* [Activity]: Your answer should be the exact lines of the data below from the one containing "gBest k (xs" through the one containing "j ≤ nums.length →"; please include nothing else.

* [Collected data]:
-- pv_equiv track=rewrite | github.com/jacobianjl/binarysearch-solutions | kprefix.py | solve
-- ===== SOURCE A (Python) =====
-- def solve(nums, k):
--     if not nums:
--         return -1
--     sums = sum(nums)
--     for i in range(0, len(nums)):
--         if sums > k:
--             sums -= nums[len(nums) - 1 - i]
--         else:
--             return len(nums) - 1 - i
--     return -1
-- ===== SOURCE B (Python) =====
-- def solve(nums, k):
--     if not nums:
--         return -1
--     running = 0
--     best = 0
--     for l, x in enumerate(nums, 1):
--         running += x
--         if running <= k:
--             best = l
--     return best - 1
-- ===== Notes on version B (the rewrite author's own statement) =====
-- stated objective: simpler
-- what changed: B replaces A's total-minus-suffix backward scan with early return by a single forward prefix-sum accumulator that remembers the best prefix length and returns best-1 after the loop.
import Mathlib
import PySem

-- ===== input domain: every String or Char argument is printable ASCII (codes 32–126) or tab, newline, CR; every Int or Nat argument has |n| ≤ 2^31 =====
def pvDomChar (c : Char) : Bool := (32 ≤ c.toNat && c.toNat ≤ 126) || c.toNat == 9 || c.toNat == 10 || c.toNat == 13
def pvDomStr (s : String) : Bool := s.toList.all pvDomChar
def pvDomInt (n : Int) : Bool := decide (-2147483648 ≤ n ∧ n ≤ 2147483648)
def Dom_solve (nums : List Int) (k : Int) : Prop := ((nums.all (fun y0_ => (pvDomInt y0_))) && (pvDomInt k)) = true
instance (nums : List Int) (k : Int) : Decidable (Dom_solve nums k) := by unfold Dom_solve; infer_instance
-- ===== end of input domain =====

-- ===== PORT A =====
-- Loop of A: i runs over range(0, len(nums)); nums[len(nums)-1-i] is always in range here,
-- so getD is exact for that indexing.
def solveLoop (nums : List Int) (k : Int) (sums : Int) (i : Nat) : Int :=
  if _h : i < nums.length then
    if sums > k then
      solveLoop nums k (sums - nums.getD (nums.length - 1 - i) 0) (i + 1)
    else
      (nums.length : Int) - 1 - (i : Int)
  else
    -1
termination_by nums.length - i

def solve (nums : List Int) (k : Int) : Int :=
  if nums = [] then -1
  else solveLoop nums k nums.sum 0

-- ===== PORT B =====
-- B: one forward pass; state = (running, best, l), l the 1-based position.
def solve_alt (nums : List Int) (k : Int) : Int :=
  if nums = [] then -1
  else
    let st := nums.foldl
      (fun (s : Int × Int × Int) x =>
        let running := s.1 + x
        let l := s.2.2 + 1
        let best := if running ≤ k then l else s.2.1
        (running, best, l)) (0, 0, 0)
    st.2.1 - 1

-- ===== PRECONDITION & SPEC =====
def Spec_solve (nums : List Int) (k : Int) (out : Int) : Prop := out = solve_alt nums k
instance (nums : List Int) (k : Int) (out : Int) : Decidable (Spec_solve nums k out) := by unfold Spec_solve; infer_instance

-- ===== CLAIM (what is proved, stated in full; the proofs are below) =====
def Claim_equal_solve : Prop := ∀ (nums : List Int) (k : Int), Dom_solve nums k → Spec_solve nums k (solve nums k)

-- ===== LEMMAS AND PROOFS =====

-- greatest prefix length L (1-based) with prefix sum ≤ k, 0 if none
def gBest (k : Int) (xs : List Int) : Nat :=
  if _h : xs = [] then 0
  else if xs.sum ≤ k then xs.length
  else gBest k xs.dropLast
termination_by xs.length
decreasing_by
  simp only [List.length_dropLast]
  have : xs.length ≠ 0 := by simpa [List.length_eq_zero_iff] using _h
  omega

theorem gBest_nil (k : Int) : gBest k [] = 0 := by simp [gBest]

theorem gBest_snoc (k : Int) (xs : List Int) (x : Int) :
    gBest k (xs ++ [x]) = if xs.sum + x ≤ k then xs.length + 1 else gBest k xs := by
  rw [gBest]
  simp

theorem foldB (k : Int) (xs : List Int) :
    xs.foldl
      (fun (s : Int × Int × Int) x =>
        let running := s.1 + x
        let l := s.2.2 + 1
        let best := if running ≤ k then l else s.2.1
        (running, best, l)) (0, 0, 0)
      = (xs.sum, ((gBest k xs : Nat) : Int), (xs.length : Int)) := by
  induction xs using List.reverseRecOn with
  | nil => simp [gBest_nil]
  | append_singleton xs x ih =>
      rw [List.foldl_append, ih, gBest_snoc]
      by_cases h : xs.sum + x ≤ k <;> simp [h]

theorem loopA (nums : List Int) (k : Int) :
    ∀ j : Nat, j ≤ nums.length →
      solveLoop nums k ((nums.take j).sum) (nums.length - j)
        = ((gBest k (nums.take j) : Nat) : Int) - 1 := by
  intro j
  induction j with
  | zero =>
      intro _
      rw [solveLoop]
      simp [gBest_nil]
  | succ j ih =>
      intro hj
      have hj' : j < nums.length := by omega
      have htake : nums.take (j + 1) = nums.take j ++ [nums[j]] := by
        rw [List.take_add_one]
        simp [List.getElem?_eq_getElem hj']
      rw [solveLoop]
      have hlt : nums.length - (j + 1) < nums.length := by omega
      rw [dif_pos hlt]
      by_cases hk : (nums.take (j + 1)).sum > k
      · rw [if_pos hk]
        have hidx : nums.length - 1 - (nums.length - (j + 1)) = j := by omega
        have hget : nums.getD (nums.length - 1 - (nums.length - (j + 1))) 0 = nums[j] := by
          rw [hidx]; simp [List.getD_eq_getElem?_getD, List.getElem?_eq_getElem hj']
        have hsum : (nums.take (j + 1)).sum - nums[j] = (nums.take j).sum := by
          rw [htake]; simp only [List.sum_append, List.sum_cons, List.sum_nil]; ring
        have hi : nums.length - (j + 1) + 1 = nums.length - j := by omega
        rw [hget, hsum, hi, ih (by omega)]
        rw [htake, gBest_snoc]
        have : ¬ (nums.take j).sum + nums[j] ≤ k := by
          have h2 := hk; rw [htake] at h2
          simp only [List.sum_append, List.sum_cons, List.sum_nil, add_zero] at h2; omega
        rw [if_neg this]
      · rw [if_neg hk]
        have hg : gBest k (nums.take (j + 1)) = j + 1 := by
          rw [htake, gBest_snoc]
          have : (nums.take j).sum + nums[j] ≤ k := by
            have h2 : (nums.take (j+1)).sum ≤ k := by omega
            rw [htake] at h2
            simp only [List.sum_append, List.sum_cons, List.sum_nil, add_zero] at h2; exact h2
          rw [if_pos this]
          have : (nums.take j).length = j := List.length_take_of_le (le_of_lt hj')
          omega
        rw [hg]
        have : ((nums.length - (j + 1) : Nat) : Int) = (nums.length : Int) - (j + 1) := by
          omega
        rw [this]
        push_cast
        ring

theorem solve_eq_alt (nums : List Int) (k : Int) : solve nums k = solve_alt nums k := by
  unfold solve solve_alt
  by_cases h : nums = []
  · simp [h]
  · rw [if_neg h, if_neg h]
    have := loopA nums k nums.length (le_refl _)
    simp only [Nat.sub_self, List.take_length] at this
    rw [this, foldB]

-- ===== VERDICT (by name: the statement is the Claim_ definition above) =====
theorem solve_spec : Claim_equal_solve := by
  intro nums k _
  unfold Spec_solve
  exact solve_eq_alt nums k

* [Task answer]:
    gBest k (xs ++ [x]) = if xs.sum + x ≤ k then xs.length + 1 else gBest k xs := by
  rw [gBest]
  simp

theorem foldB (k : Int) (xs : List Int) :
    xs.foldl
      (fun (s : Int × Int × Int) x =>
        let running := s.1 + x
        let l := s.2.2 + 1
        let best := if running ≤ k then l else s.2.1
        (running, best, l)) (0, 0, 0)
      = (xs.sum, ((gBest k xs : Nat) : Int), (xs.length : Int)) := by
  induction xs using List.reverseRecOn with
  | nil => simp [gBest_nil]
  | append_singleton xs x ih =>
      rw [List.foldl_append, ih, gBest_snoc]
      by_cases h : xs.sum + x ≤ k <;> simp [h]

theorem loopA (nums : List Int) (k : Int) :
    ∀ j : Nat, j ≤ nums.length →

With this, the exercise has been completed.